The court emphasized that the exceptions under Section 66 of the Act must be pleaded and proven and cannot be used in arguments to seek absolution from liability. The court stated that the existence of a permit is a matter of documentary evidence, and the onus was on the insured to prove that they had a permit.
The court upheld the directions of the tribunal and the High Court that the insurer was required to pay the compensation amount to the claimants with interest, with the stipulation that the insurer shall be entitled to recover the same from the owner and the driver.
The Court stated that the principles laid down in Swaran Singh and other cases pertaining to the “pay and recover” principle were applicable in the present case.
What weighed in the mind of the Court?
The Supreme Court’s decision was primarily influenced by the fundamental nature of the statutory requirement for a permit under the Motor Vehicles Act, 1988. The Court emphasized that using a vehicle without a permit is a clear violation of the law, unlike other breaches such as a fake driving license or overloading, which may involve a degree of negligence. The Court also stressed the importance of documentary evidence to prove the existence of a permit, placing the onus on the vehicle owner.
Reason | Percentage |
---|---|
Fundamental breach of law | 40% |
Documentary evidence of permit | 30% |
Distinction from other breaches | 20% |
Statutory requirement of permit | 10% |
Category | Percentage |
---|---|
Fact | 20% |
Law | 80% |
Logical Reasoning
Key Takeaways
- Vehicle owners must ensure their vehicles have the necessary permits before using them in public places.
- Insurers can avoid liability if a vehicle is used without a valid permit at the time of an accident.
- The onus is on the vehicle owner to prove the existence of a permit, not on the insurer to prove its absence.

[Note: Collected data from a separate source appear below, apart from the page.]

-- pv_equiv track=rewrite | github.com/MGaulia/AdventOfCode2024 | 9.py | joinzeros
-- ===== SOURCE A (Python) =====
-- dotset = set(".")
--
-- def joinzeros(temp):
--     newtemp = []
--     tempdots = ""
--     for t in temp:
--         if set(t) == dotset:
--             tempdots += t
--         else:
--             if len(tempdots) > 0:
--                 newtemp.append(tempdots)
--                 tempdots = ""
--             newtemp.append(t)
--     if len(tempdots) > 0:
--         newtemp.append(tempdots)
--
--     return newtemp
-- ===== SOURCE B (Python) =====
-- # Idiomatic re-implementation: a single itertools.groupby pass keyed on the
-- # all-dots predicate replaces A's manual tempdots accumulator and its two
-- # flush points.
-- from itertools import groupby
--
-- dotset = set(".")
--
-- def joinzeros(temp):
--     out = []
--     for is_dot, group in groupby(temp, key=lambda t: set(t) == dotset):
--         if is_dot:
--             out.append(''.join(group))
--         else:
--             out.extend(group)
--     return out
-- ===== Notes on version B (the rewrite author's own statement) =====
-- stated objective: idiomatic
-- what changed: Replaces A's manual running-accumulator loop with its two flush points by a single itertools.groupby pass keyed on the all-dots predicate, joining each dot-run and extending with each non-dot run.
import Mathlib
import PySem

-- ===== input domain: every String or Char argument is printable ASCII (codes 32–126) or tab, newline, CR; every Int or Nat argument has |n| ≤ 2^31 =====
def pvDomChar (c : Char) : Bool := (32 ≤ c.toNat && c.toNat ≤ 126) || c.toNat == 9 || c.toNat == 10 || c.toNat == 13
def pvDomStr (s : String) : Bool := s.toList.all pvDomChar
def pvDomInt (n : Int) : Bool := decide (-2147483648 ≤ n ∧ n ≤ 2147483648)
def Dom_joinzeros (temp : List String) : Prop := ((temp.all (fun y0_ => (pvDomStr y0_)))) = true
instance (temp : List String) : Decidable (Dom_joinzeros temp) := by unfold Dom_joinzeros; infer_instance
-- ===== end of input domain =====

-- B replaces A's manual running accumulator (with its two flush points) by a single
-- grouping pass (itertools.groupby keyed on the all-dots predicate); same result, idiomatic.

-- shared key predicate: Python's `set(t) == dotset`
def pvIsDot (t : String) : Bool :=
  PySem.Set.equal (PySem.Set.ofList t.toList) (PySem.Set.ofList ['.'])

-- ===== PORT A =====
-- the for-loop of A as structural recursion over the same state (newtemp, tempdots)
def joinzerosAux (newtemp : List String) (tempdots : List Char) : List String → List String
  | [] => if tempdots.length > 0 then newtemp ++ [String.ofList tempdots] else newtemp
  | t :: ts =>
    if pvIsDot t then joinzerosAux newtemp (tempdots ++ t.toList) ts
    else if tempdots.length > 0 then joinzerosAux (newtemp ++ [String.ofList tempdots, t]) [] ts
    else joinzerosAux (newtemp ++ [t]) [] ts

def joinzeros (temp : List String) : List String := joinzerosAux [] [] temp

-- ===== PORT B =====
-- groupby: peel the maximal run sharing the head's key; join a dot-run, extend otherwise
def joinzeros_alt : List String → List String
  | [] => []
  | t :: ts =>
    let k := pvIsDot t
    let grp := (t :: ts).takeWhile (fun s => pvIsDot s == k)
    let rest := ts.dropWhile (fun s => pvIsDot s == k)
    if k then String.ofList (grp.flatMap String.toList) :: joinzeros_alt rest
    else grp ++ joinzeros_alt rest
termination_by l => l.length
decreasing_by
  all_goals
    simp only [List.length_cons]
    exact Nat.lt_succ_of_le (List.length_dropWhile_le _ _)

-- ===== PRECONDITION & SPEC =====
def Spec_joinzeros (temp : List String) (out : List String) : Prop := out = joinzeros_alt temp
instance (temp : List String) (out : List String) : Decidable (Spec_joinzeros temp out) := by unfold Spec_joinzeros; infer_instance

-- ===== CLAIM (what is proved, stated in full; the proofs are below) =====
def Claim_equal_joinzeros : Prop := ∀ (temp : List String), Dom_joinzeros temp → Spec_joinzeros temp (joinzeros temp)

-- ===== LEMMAS AND PROOFS =====

theorem pvIsDot_iff (t : String) :
    pvIsDot t = true ↔ t.toList ≠ [] ∧ ∀ c ∈ t.toList, c = '.' := by
  unfold pvIsDot
  rw [PySem.Set.equal_iff]
  constructor
  · intro h
    have hdot : ('.' : Char) ∈ t.toList := by
      have := (h '.').mpr (by simp [PySem.Set.mem_ofList])
      simpa [PySem.Set.mem_ofList] using this
    refine ⟨by intro he; simp [he] at hdot, ?_⟩
    intro c hc
    have := (h c).mp (by simpa [PySem.Set.mem_ofList] using hc)
    simpa [PySem.Set.mem_ofList] using this
  · rintro ⟨hne, hall⟩ x
    simp only [PySem.Set.mem_ofList, List.mem_singleton]
    constructor
    · exact fun hx => hall x hx
    · intro hx
      subst hx
      cases hcs : t.toList with
      | nil => exact absurd hcs hne
      | cons c cs =>
        have hc : c = '.' := hall c (by simp [hcs])
        simp [hc]

theorem pvIsDot_ofList {l : List Char} (hne : l ≠ []) (hall : ∀ c ∈ l, c = '.') :
    pvIsDot (String.ofList l) = true := by
  rw [pvIsDot_iff]
  simpa using ⟨hne, hall⟩

theorem dot_toList_ne {t : String} (h : pvIsDot t = true) : t.toList ≠ [] :=
  ((pvIsDot_iff t).mp h).1

theorem dot_toList_all {t : String} (h : pvIsDot t = true) : ∀ c ∈ t.toList, c = '.' :=
  ((pvIsDot_iff t).mp h).2

-- A's accumulator is a pure prefix of the result
theorem joinzerosAux_append : ∀ (ts : List String) (acc : List String) (d : List Char),
    joinzerosAux acc d ts = acc ++ joinzerosAux [] d ts := by
  intro ts
  induction ts with
  | nil => intro acc d; simp only [joinzerosAux]; split <;> simp
  | cons t ts ih =>
    intro acc d
    simp only [joinzerosAux]
    split
    · exact ih _ _
    · simp only [List.nil_append]
      split
      · rw [ih (acc ++ [String.ofList d, t]) [], ih [String.ofList d, t] []]; simp
      · rw [ih (acc ++ [t]) [], ih [t] []]; simp

theorem alt_cons_not {t : String} (h : pvIsDot t = false) (ts : List String) :
    joinzeros_alt (t :: ts) = t :: joinzeros_alt ts := by
  rw [joinzeros_alt]
  simp only [h, List.takeWhile_cons, beq_self_eq_true, if_true, Bool.false_eq_true, if_false,
    List.cons_append]
  congr 1
  cases ts with
  | nil => simp [joinzeros_alt]
  | cons u ts' =>
    cases hu : pvIsDot u with
    | true => simp [hu]
    | false =>
      rw [joinzeros_alt]
      simp [hu]

theorem alt_cons_dot {t : String} (h : pvIsDot t = true) (ts : List String) :
    joinzeros_alt (t :: ts) =
      String.ofList (t.toList ++ (ts.takeWhile pvIsDot).flatMap String.toList)
        :: joinzeros_alt (ts.dropWhile pvIsDot) := by
  rw [joinzeros_alt]
  have hk : (fun s => pvIsDot s == true) = pvIsDot := by
    funext s; cases pvIsDot s <;> rfl
  simp only [h, if_true, hk, List.takeWhile_cons, List.flatMap_cons]

theorem alt_dot_merge {a b : String} (ha : pvIsDot a = true) (hb : pvIsDot b = true)
    (ts : List String) :
    joinzeros_alt (a :: b :: ts) =
      joinzeros_alt (String.ofList (a.toList ++ b.toList) :: ts) := by
  have hm : pvIsDot (String.ofList (a.toList ++ b.toList)) = true := by
    apply pvIsDot_ofList
    · have := dot_toList_ne ha; simp [this]
    · intro c hc
      rcases List.mem_append.mp hc with h' | h'
      · exact dot_toList_all ha c h'
      · exact dot_toList_all hb c h'
  rw [alt_cons_dot ha, alt_cons_dot hm]
  simp [hb, List.append_assoc]

theorem aux_eq_alt : ∀ (ts : List String) (d : List Char), (∀ c ∈ d, c = '.') →
    joinzerosAux [] d ts =
      if d = [] then joinzeros_alt ts else joinzeros_alt (String.ofList d :: ts) := by
  intro ts
  induction ts with
  | nil =>
    intro d hd
    by_cases hdnil : d = []
    · simp [hdnil, joinzerosAux, joinzeros_alt]
    · have hlen : 0 < d.length := List.length_pos_iff.mpr hdnil
      simp only [joinzerosAux, if_pos hlen, hdnil, if_false, List.nil_append]
      rw [alt_cons_dot (pvIsDot_ofList hdnil hd)]
      simp [joinzeros_alt]
  | cons t ts ih =>
    intro d hd
    simp only [joinzerosAux]
    cases h : pvIsDot t with
    | true =>
      have hall : ∀ c ∈ d ++ t.toList, c = '.' := by
        intro c hc
        rcases List.mem_append.mp hc with h' | h'
        · exact hd c h'
        · exact dot_toList_all h c h'
      have hne : d ++ t.toList ≠ [] := by
        have := dot_toList_ne h; simp [this]
      rw [ih (d ++ t.toList) hall, if_neg hne]
      by_cases hdnil : d = []
      · simp [hdnil]
      · rw [if_neg hdnil, alt_dot_merge (pvIsDot_ofList hdnil hd) h]
        simp
    | false =>
      simp only [Bool.false_eq_true, if_false]
      by_cases hdnil : d = []
      · subst hdnil
        simp only [List.length_nil, Nat.lt_irrefl, if_false, List.nil_append]
        rw [joinzerosAux_append, ih [] (by simp)]
        simp [alt_cons_not h]
      · have hlen : 0 < d.length := List.length_pos_iff.mpr hdnil
        simp only [if_pos hlen, if_neg hdnil, List.nil_append]
        rw [joinzerosAux_append, ih [] (by simp), if_pos rfl,
          alt_cons_dot (pvIsDot_ofList hdnil hd)]
        simp only [List.takeWhile_cons, List.dropWhile_cons, h, Bool.false_eq_true, if_false,
          List.flatMap_nil, List.append_nil]
        rw [alt_cons_not h]
        simp

-- ===== VERDICT (by name: the statement is the Claim_ definition above) =====
theorem joinzeros_spec : Claim_equal_joinzeros := by
  intro temp _
  unfold Spec_joinzeros joinzeros
  rw [aux_eq_alt temp [] (by simp), if_pos rfl]
theorem isPossibleA_eq_canSplit (av : PySem.Set (List Char)) (maxLen : Int)
    (h0 : 0 ≤ maxLen) (hm : ∀ p ∈ av, (p.length : Int) ≤ maxLen) (t : List Char) :
    isPossibleA av maxLen t = if t.isEmpty then PySem.Set.contains av [] else canSplit av t := by
  suffices H : ∀ n (t : List Char), t.length ≤ n →
      isPossibleA av maxLen t = if t.isEmpty then PySem.Set.contains av [] else canSplit av t from
    H t.length t le_rfl
  intro n
  induction n with
  | zero =>
    intro t ht
    have : t = [] := List.length_eq_zero_iff.mp (Nat.le_zero.mp ht)
    subst this
    simp [isPossibleA_nil av maxLen h0]
  | succ n ih =>
    intro t ht
    by_cases hE : t = []
    · subst hE; simp [isPossibleA_nil av maxLen h0]
    have hlen : 1 ≤ t.length := List.length_pos_of_ne_nil hE
    have hE' : t.isEmpty = false := by simp [hE]
    rw [isPossibleA, canSplit_eq, hE']
    rw [Bool.eq_iff_iff]
    simp
    have hdropE : ∀ k : Nat, ¬ t.length ≤ k + 1 → (List.drop (k+1) t).isEmpty = false := by
      intro k hd
      simp only [Bool.eq_false_iff, ne_eq, List.isEmpty_iff, List.drop_eq_nil_iff]
      omega
    by_cases h1 : t.length = 1
    · rw [if_pos h1]
      constructor
      · intro h
        exact ⟨0, by omega, by rwa [List.take_of_length_le (by omega)],
          by rw [List.drop_eq_nil_of_le (by omega)]; exact canSplit_nil av⟩
      · rintro ⟨k, hk, hin, -⟩
        have hk0 : k = 0 := by omega
        subst hk0
        rwa [List.take_of_length_le (by omega)] at hin
    · rw [if_neg h1]
      constructor
      · rintro (⟨hle, hmem⟩ | ⟨k, hin, hk, hrec⟩)
        · exact ⟨t.length - 1, by omega, by rwa [List.take_of_length_le (by omega)],
            by rw [List.drop_eq_nil_of_le (by omega)]; exact canSplit_nil av⟩
        · refine ⟨k, hk, hin, ?_⟩
          by_cases hd : t.length ≤ k + 1
          · rw [List.drop_eq_nil_of_le hd]; exact canSplit_nil av
          · rw [ih _ (by simp only [List.length_drop]; omega)] at hrec
            simpa [hdropE k hd] using hrec
      · rintro ⟨k, hk, hin, hcan⟩
        by_cases hd : t.length ≤ k + 1
        · have hmem : t ∈ av := by rwa [List.take_of_length_le hd] at hin
          exact Or.inl ⟨hm t hmem, hmem⟩
        · refine Or.inr ⟨k, hin, hk, ?_⟩
          rw [ih _ (by simp only [List.length_drop]; omega)]
          simp [hdropE k hd, hcan]

theorem head_eq (av : PySem.Set (List Char)) (maxLen : Int)
    (hm : ∀ p ∈ av, (p.length : Int) ≤ maxLen)
    (s : List Char) (M : Nat) (hM : M + 1 ≤ s.length) :
    ((PySem.List.pyRange 1 (min maxLen ((M : Int) + 1) + 1)).any (fun k =>
        PySem.Set.contains av (PySem.List.slice s (some ((s.length : Int) - ((M : Int) + 1)))
          (some (((s.length : Int) - ((M : Int) + 1)) + k))) &&
        PySem.List.pyGetD
          ((List.range (M + 1)).map (fun j => canSplit av (s.drop (s.length - M + j))))
          (k - 1) false))
      = canSplit av (s.drop (s.length - (M + 1))) := by
  have ht : (s.drop (s.length - (M + 1))).length = M + 1 := by
    simp only [List.length_drop]; omega
  have htE : (s.drop (s.length - (M + 1))).isEmpty = false := by
    simp only [Bool.eq_false_iff, ne_eq, List.isEmpty_iff, List.drop_eq_nil_iff]
    omega
  have hslice : ∀ k : Int, 1 ≤ k → k ≤ (M : Int) + 1 →
      PySem.List.slice s (some ((s.length : Int) - ((M : Int) + 1)))
        (some (((s.length : Int) - ((M : Int) + 1)) + k))
      = (s.drop (s.length - (M + 1))).take k.toNat := by
    intro k hk1 hk2
    have hi : (s.length : Int) - ((M : Int) + 1) = ((s.length - (M + 1) : Nat) : Int) := by omega
    have hik : (s.length : Int) - ((M : Int) + 1) + k
        = ((s.length - (M + 1) + k.toNat : Nat) : Int) := by omega
    rw [hik, hi, PySem.List.slice_natCast]
    congr 1
    omega
  have hdp : ∀ k : Int, 1 ≤ k → k ≤ (M : Int) + 1 →
      PySem.List.pyGetD
        ((List.range (M + 1)).map (fun j => canSplit av (s.drop (s.length - M + j))))
        (k - 1) false
      = canSplit av ((s.drop (s.length - (M + 1))).drop k.toNat) := by
    intro k hk1 hk2
    have hk' : k - 1 = ((k.toNat - 1 : Nat) : Int) := by omega
    rw [hk', PySem.List.pyGetD_natCast,
      PySem.List.getD_map_range _ _ _ _ (by omega)]
    rw [List.drop_drop]
    congr 2
    omega
  rw [canSplit_eq, htE, ht, Bool.false_or, Bool.eq_iff_iff]
  simp only [List.any_eq_true, PySem.List.mem_pyRange_one, List.mem_range, Bool.and_eq_true]
  constructor
  · rintro ⟨k, ⟨hk1, hk2⟩, hcont, hrec⟩
    have hkM : k ≤ (M : Int) + 1 := by omega
    have hidx : k.toNat - 1 + 1 = k.toNat := by omega
    refine ⟨k.toNat - 1, by omega, ?_, ?_⟩
    · rw [hidx, ← hslice k hk1 hkM]; exact hcont
    · rw [hidx, ← hdp k hk1 hkM]; exact hrec
  · rintro ⟨k', hk', hcont, hrec⟩
    have hlenpiece : ((s.drop (s.length - (M + 1))).take (k' + 1)).length = k' + 1 := by
      simp only [List.length_take, ht]; omega
    have hmem : (s.drop (s.length - (M + 1))).take (k' + 1) ∈ av := by
      simpa using hcont
    have hle : ((k' + 1 : Nat) : Int) ≤ maxLen := by
      have h := hm _ hmem
      rw [hlenpiece] at h
      exact_mod_cast h
    have hk1 : (1 : Int) ≤ ((k' + 1 : Nat) : Int) := by omega
    have hkM : ((k' + 1 : Nat) : Int) ≤ (M : Int) + 1 := by omega
    have htn : ((k' + 1 : Nat) : Int).toNat = k' + 1 := by omega
    refine ⟨((k' + 1 : Nat) : Int), ⟨by omega, by omega⟩, ?_, ?_⟩
    · rw [hslice _ hk1 hkM, htn]; exact hcont
    · rw [hdp _ hk1 hkM, htn]; exact hrec

theorem dp_inv (av : PySem.Set (List Char)) (maxLen : Int)
    (hm : ∀ p ∈ av, (p.length : Int) ≤ maxLen)
    (s : List Char) (M : Nat) (hM : M ≤ s.length) :
    (PySem.List.pyRange 1 ((M : Int) + 1)).foldl (stepB av maxLen s) [true]
      = (List.range (M + 1)).map (fun j => canSplit av (s.drop (s.length - M + j))) := by
  induction M with
  | zero =>
    have h1 : PySem.List.pyRange 1 ((0 : Nat) + 1) = [] := by
      simp [PySem.List.pyRange]
    rw [h1]
    simp [List.range_succ_eq_map, List.drop_length, canSplit_nil]
  | succ M ih =>
    have hM' : M ≤ s.length := by omega
    have hsplit : PySem.List.pyRange 1 ((M + 1 : Nat) + 1)
        = PySem.List.pyRange 1 ((M : Nat) + 1) ++ [(M : Int) + 1] := by
      have hcast : ((M + 1 : Nat) : Int) + 1 = (M : Int) + 2 := by push_cast; ring
      rw [hcast, PySem.List.pyRange_one_append 1 ((M : Int) + 1) ((M : Int) + 2) (by omega) (by omega)]
      congr 1
      rw [PySem.List.pyRange_one_cons (by omega)]
      have h2 : ((M : Int) + 1 + 1) = (M : Int) + 2 := by ring
      rw [h2]
      have : PySem.List.pyRange ((M : Int) + 2) ((M : Int) + 2) = [] := by
        have := @PySem.List.mem_pyRange_one ((M : Int) + 2) ((M : Int) + 2)
        cases hh : PySem.List.pyRange ((M : Int) + 2) ((M : Int) + 2) with
        | nil => rfl
        | cons a l =>
          exfalso
          have ha := (this (x := a)).mp (by rw [hh]; exact List.mem_cons_self)
          omega
      rw [this]
    rw [hsplit, List.foldl_append]
    rw [List.range_succ_eq_map (n := M + 1)]
    simp only [List.map_cons, List.map_map]
    rw [ih hM']
    simp only [List.foldl_cons, List.foldl_nil, stepB]
    congr 1
    · rw [head_eq av maxLen hm s M hM]
      norm_num
    · apply List.map_congr_left
      intro j hj
      have hj' := List.mem_range.mp hj
      simp only [Function.comp_apply]
      congr 2
      omega

theorem buildableB_eq_canSplit (av : PySem.Set (List Char)) (maxLen : Int)
    (hm : ∀ p ∈ av, (p.length : Int) ≤ maxLen) (s : List Char) :
    buildableB av maxLen s = if s.isEmpty then PySem.Set.contains av [] else canSplit av s := by
  by_cases hE : s = []
  · subst hE; rw [buildableB]; simp
  · have hE' : s.isEmpty = false := by simp [hE]
    rw [buildableB, hE']
    simp only [Bool.false_eq_true, if_false]
    rw [dp_inv av maxLen hm s s.length le_rfl]
    rw [show (0 : Int) = ((0 : Nat) : Int) from rfl, PySem.List.pyGetD_natCast,
      PySem.List.getD_map_range _ _ _ _ (by omega)]
    have hz : s.length - s.length + 0 = 0 := by omega
    rw [hz, List.drop_zero]

theorem foldl_count_eq_sum_map (p : String → Bool) (rest : List String) (acc : Int) :
    rest.foldl (fun total d => if p d then total + 1 else total) acc
      = acc + (rest.map (fun d => if p d then (1 : Int) else 0)).sum := by
  induction rest generalizing acc with
  | nil => simp
  | cons d tl ih => simp only [List.foldl_cons, List.map_cons, List.sum_cons, ih]; split_ifs <;> ring

theorem maxLen_bounds (av : PySem.Set (List Char)) :
    0 ≤ (PySem.List.max? (av.map (fun p => (p.length : Int))) (fun x => x)).getD 0
    ∧ ∀ p ∈ av, (p.length : Int) ≤
        (PySem.List.max? (av.map (fun p => (p.length : Int))) (fun x => x)).getD 0 := by
  rcases hmx : PySem.List.max? (av.map (fun p => (p.length : Int))) (fun x => x) with _ | M
  · have hnil : av = [] := by
      have h := (PySem.List.max?_eq_none_iff (av.map (fun p => (p.length : Int))) (fun x => x)).mp hmx
      simpa using h
    subst hnil
    rw [hmx]
    exact ⟨by simp, by intro p hp; simp at hp⟩
  · have hmem := PySem.List.max?_mem hmx
    have hmax := PySem.List.max?_isMax hmx
    rw [hmx]
    simp only [Option.getD_some]
    constructor
    · rcases List.mem_map.mp hmem with ⟨p, -, hp⟩
      omega
    · intro p hp
      exact hmax _ (List.mem_map.mpr ⟨p, hp, rfl⟩)

theorem ports_agree (lines : List String) (hpre : 2 ≤ lines.length) :
    part_one lines = part_one_alt lines := by
  match lines with
  | [] => simp at hpre
  | [_] => simp at hpre
  | l0 :: blank :: rest =>
    rw [part_one, part_one_alt]
    obtain ⟨h0, hm⟩ := maxLen_bounds (PySem.Set.ofList (PySem.Chars.splitOn l0.toList (", ".toList)))
    rw [foldl_count_eq_sum_map, zero_add]
    congr 1
    apply List.map_congr_left
    intro d _
    rw [isPossibleA_eq_canSplit _ _ h0 hm, buildableB_eq_canSplit _ _ hm]

-- ===== VERDICT (by name: the statement is the Claim_ definition above) =====
theorem part_one_spec : Claim_equal_part_one := by
  intro lines _hdom hpre
  unfold Spec_part_one
  exact ports_agree lines hpre
theorem pvMergeLoop_eq (L : List Int) : ∀ (R : List Int) (k : Nat) (arr : List Int)
    (ops : List (String × Int × Int)),
    pvMergeLoop L R k arr ops = (pvSetSeg arr k (pvMerge L R), ops ++ pvTags (pvMerge L R) k) := by
  induction L with
  | nil => intro R k arr ops; cases R <;> simp [pvMergeLoop, pvMerge, pvMergeTail_eq]
  | cons a L' ihL =>
    intro R
    induction R with
    | nil => intro k arr ops; simp [pvMergeLoop, pvMerge, pvMergeTail_eq]
    | cons b R' ihR =>
      intro k arr ops
      by_cases h : a ≤ b
      · simp only [pvMergeLoop, if_pos h, pvMerge]
        rw [ihL]
        simp [pvSetSeg, pvTags]
      · simp only [pvMergeLoop, if_neg h, pvMerge]
        rw [ihR]
        simp [pvSetSeg, pvTags]

theorem pvMerge_perm (L : List Int) : ∀ (R : List Int), (pvMerge L R).Perm (L ++ R) := by
  induction L with
  | nil => intro R; cases R <;> simp [pvMerge]
  | cons a L' ihL =>
    intro R
    induction R with
    | nil => simp [pvMerge]
    | cons b R' ihR =>
      by_cases h : a ≤ b
      · simpa [pvMerge, h] using (ihL (b :: R')).cons a
      · simp only [pvMerge, if_neg h]
        refine (ihR.cons b).trans ?_
        exact List.perm_middle.symm

theorem pvMerge_mem {x : Int} {L R : List Int} (h : x ∈ pvMerge L R) : x ∈ L ∨ x ∈ R := by
  have := (pvMerge_perm L R).mem_iff.mp h
  simpa using this

theorem pvMerge_pairwise (L : List Int) : ∀ (R : List Int), L.Pairwise (· ≤ ·) →
    R.Pairwise (· ≤ ·) → (pvMerge L R).Pairwise (· ≤ ·) := by
  induction L with
  | nil => intro R _ hR; cases R <;> simpa [pvMerge] using hR
  | cons a L' ihL =>
    intro R
    induction R with
    | nil => intro hL _; simpa [pvMerge] using hL
    | cons b R' ihR =>
      intro hL hR
      rcases List.pairwise_cons.mp hL with ⟨haL, hL'⟩
      rcases List.pairwise_cons.mp hR with ⟨hbR, hR'⟩
      by_cases h : a ≤ b
      · simp only [pvMerge, if_pos h]
        refine List.pairwise_cons.mpr ⟨?_, ihL (b :: R') hL' hR⟩
        intro y hy
        rcases pvMerge_mem hy with hyL | hyR
        · exact haL y hyL
        · rcases List.mem_cons.mp hyR with rfl | hyR'
          · exact h
          · exact le_trans h (hbR y hyR')
      · simp only [pvMerge, if_neg h]
        refine List.pairwise_cons.mpr ⟨?_, ihR hL hR'⟩
        have hba : b ≤ a := le_of_lt (lt_of_not_ge h)
        intro y hy
        rcases pvMerge_mem hy with hyL | hyR
        · rcases List.mem_cons.mp hyL with rfl | hyL'
          · exact hba
          · exact le_trans hba (haL y hyL')
        · exact hbR y hyR

theorem pvMerge_eq_sorted {L R : List Int}
    (hL : L.Pairwise (· ≤ ·)) (hR : R.Pairwise (· ≤ ·)) :
    pvMerge L R = PySem.List.sorted (L ++ R) (fun x => x) false :=
  (PySem.List.sorted_id_eq_of_perm_of_pairwise (L ++ R) (pvMerge L R)
    (pvMerge_perm L R) (pvMerge_pairwise L R hL hR)).symm

theorem pvSetSeg_eq (vs : List Int) (k : Nat) (arr : List Int)
    (h : k + vs.length ≤ arr.length) :
    pvSetSeg arr k vs = arr.take k ++ vs ++ arr.drop (k + vs.length) := by
  induction vs generalizing k arr with
  | nil => simp [pvSetSeg]
  | cons v vs ih =>
    have hk : k < arr.length := by simp at h; omega
    have hv : k + 1 + vs.length ≤ (arr.set k v).length := by simp at h ⊢; omega
    rw [pvSetSeg, ih (k + 1) (arr.set k v) hv]
    have hset : arr.set k v = arr.take k ++ v :: arr.drop (k + 1) := by
      rw [List.set_eq_take_append_cons_drop, if_pos hk]
    have hlt : (arr.take k).length = k := by simp; omega
    rw [hset, List.take_append, List.drop_append, hlt]
    have e1 : List.take (k + 1) (List.take k arr) = List.take k arr := by
      rw [List.take_take]; congr 1; omega
    have e2 : List.take (k + 1 - k) (v :: List.drop (k + 1) arr) = [v] := by
      have hx : k + 1 - k = 0 + 1 := by omega
      rw [hx, List.take_succ_cons, List.take_zero]
    have e3 : List.drop (k + 1 + vs.length) (List.take k arr) = [] :=
      List.drop_eq_nil_of_le (by simp; omega)
    have e4 : List.drop (k + 1 + vs.length - k) (v :: List.drop (k + 1) arr)
        = List.drop (k + (v :: vs).length) arr := by
      have hx : k + 1 + vs.length - k = vs.length + 1 := by omega
      rw [hx, List.drop_succ_cons, List.drop_drop]
      congr 1; simp; omega
    rw [e1, e2, e3, e4]
    simp

theorem pvFoldB_eq (l : Nat) (merged : List Int) (j : Nat) (arr : List Int)
    (ops : List (String × Int × Int)) :
    (PySem.List.enumerate merged (j : Int)).foldl
      (fun st p => (st.1.set ((l : Int) + p.1).toNat p.2,
                    st.2 ++ [("w", p.2, (l : Int) + p.1)])) (arr, ops)
      = (pvSetSeg arr (l + j) merged, ops ++ pvTags merged (l + j)) := by
  induction merged generalizing j arr ops with
  | nil => simp [PySem.List.enumerate_nil, pvSetSeg, pvTags]
  | cons v vs ih =>
    rw [PySem.List.enumerate_cons, List.foldl_cons]
    have h2 : ((j : Int) + 1) = ((j + 1 : Nat) : Int) := by push_cast; ring
    have h1 : ((l : Int) + (j : Int)).toNat = l + j := by omega
    simp only [h2, h1]
    rw [ih (j + 1) (arr.set (l + j) v) (ops ++ [("w", v, (l : Int) + (j : Int))])]
    have h3 : (l : Int) + (j : Int) = ((l + j : Nat) : Int) := by push_cast; ring
    have h4 : l + (j + 1) = (l + j) + 1 := by omega
    rw [h4, h3]
    simp only [pvSetSeg, pvTags]
    simp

- This judgment clarifies that the absence of a permit is a fundamental breach of the law, distinct from other breaches like driving without a valid license.
Directions
The tribunal and the High Court had directed the insurer to pay the compensation amount to the claimants with interest, with the stipulation that the insurer shall be entitled to recover the same from the owner and the driver. The Supreme Court upheld the same directions.
Development of Law
The ratio decidendi of this case is that using a vehicle without a valid permit is a fundamental breach of the Motor Vehicles Act, 1988, allowing the insurer to avoid liability. This judgment reinforces the importance of adhering to statutory requirements and clarifies the distinction between the absence of a permit and other breaches of policy conditions. It also clarifies that the onus to prove the existence of a permit lies on the owner of the vehicle.
Conclusion
The Supreme Court dismissed the appeal, upholding the High Court’s decision. The Court reiterated that using a vehicle without a valid permit is a fundamental breach of the Motor Vehicles Act, 1988, and that the insurer is not liable to pay compensation in such cases. The court also upheld the “pay and recover” principle, allowing the insurer to recover the compensation amount from the vehicle owner and driver after paying the claimants.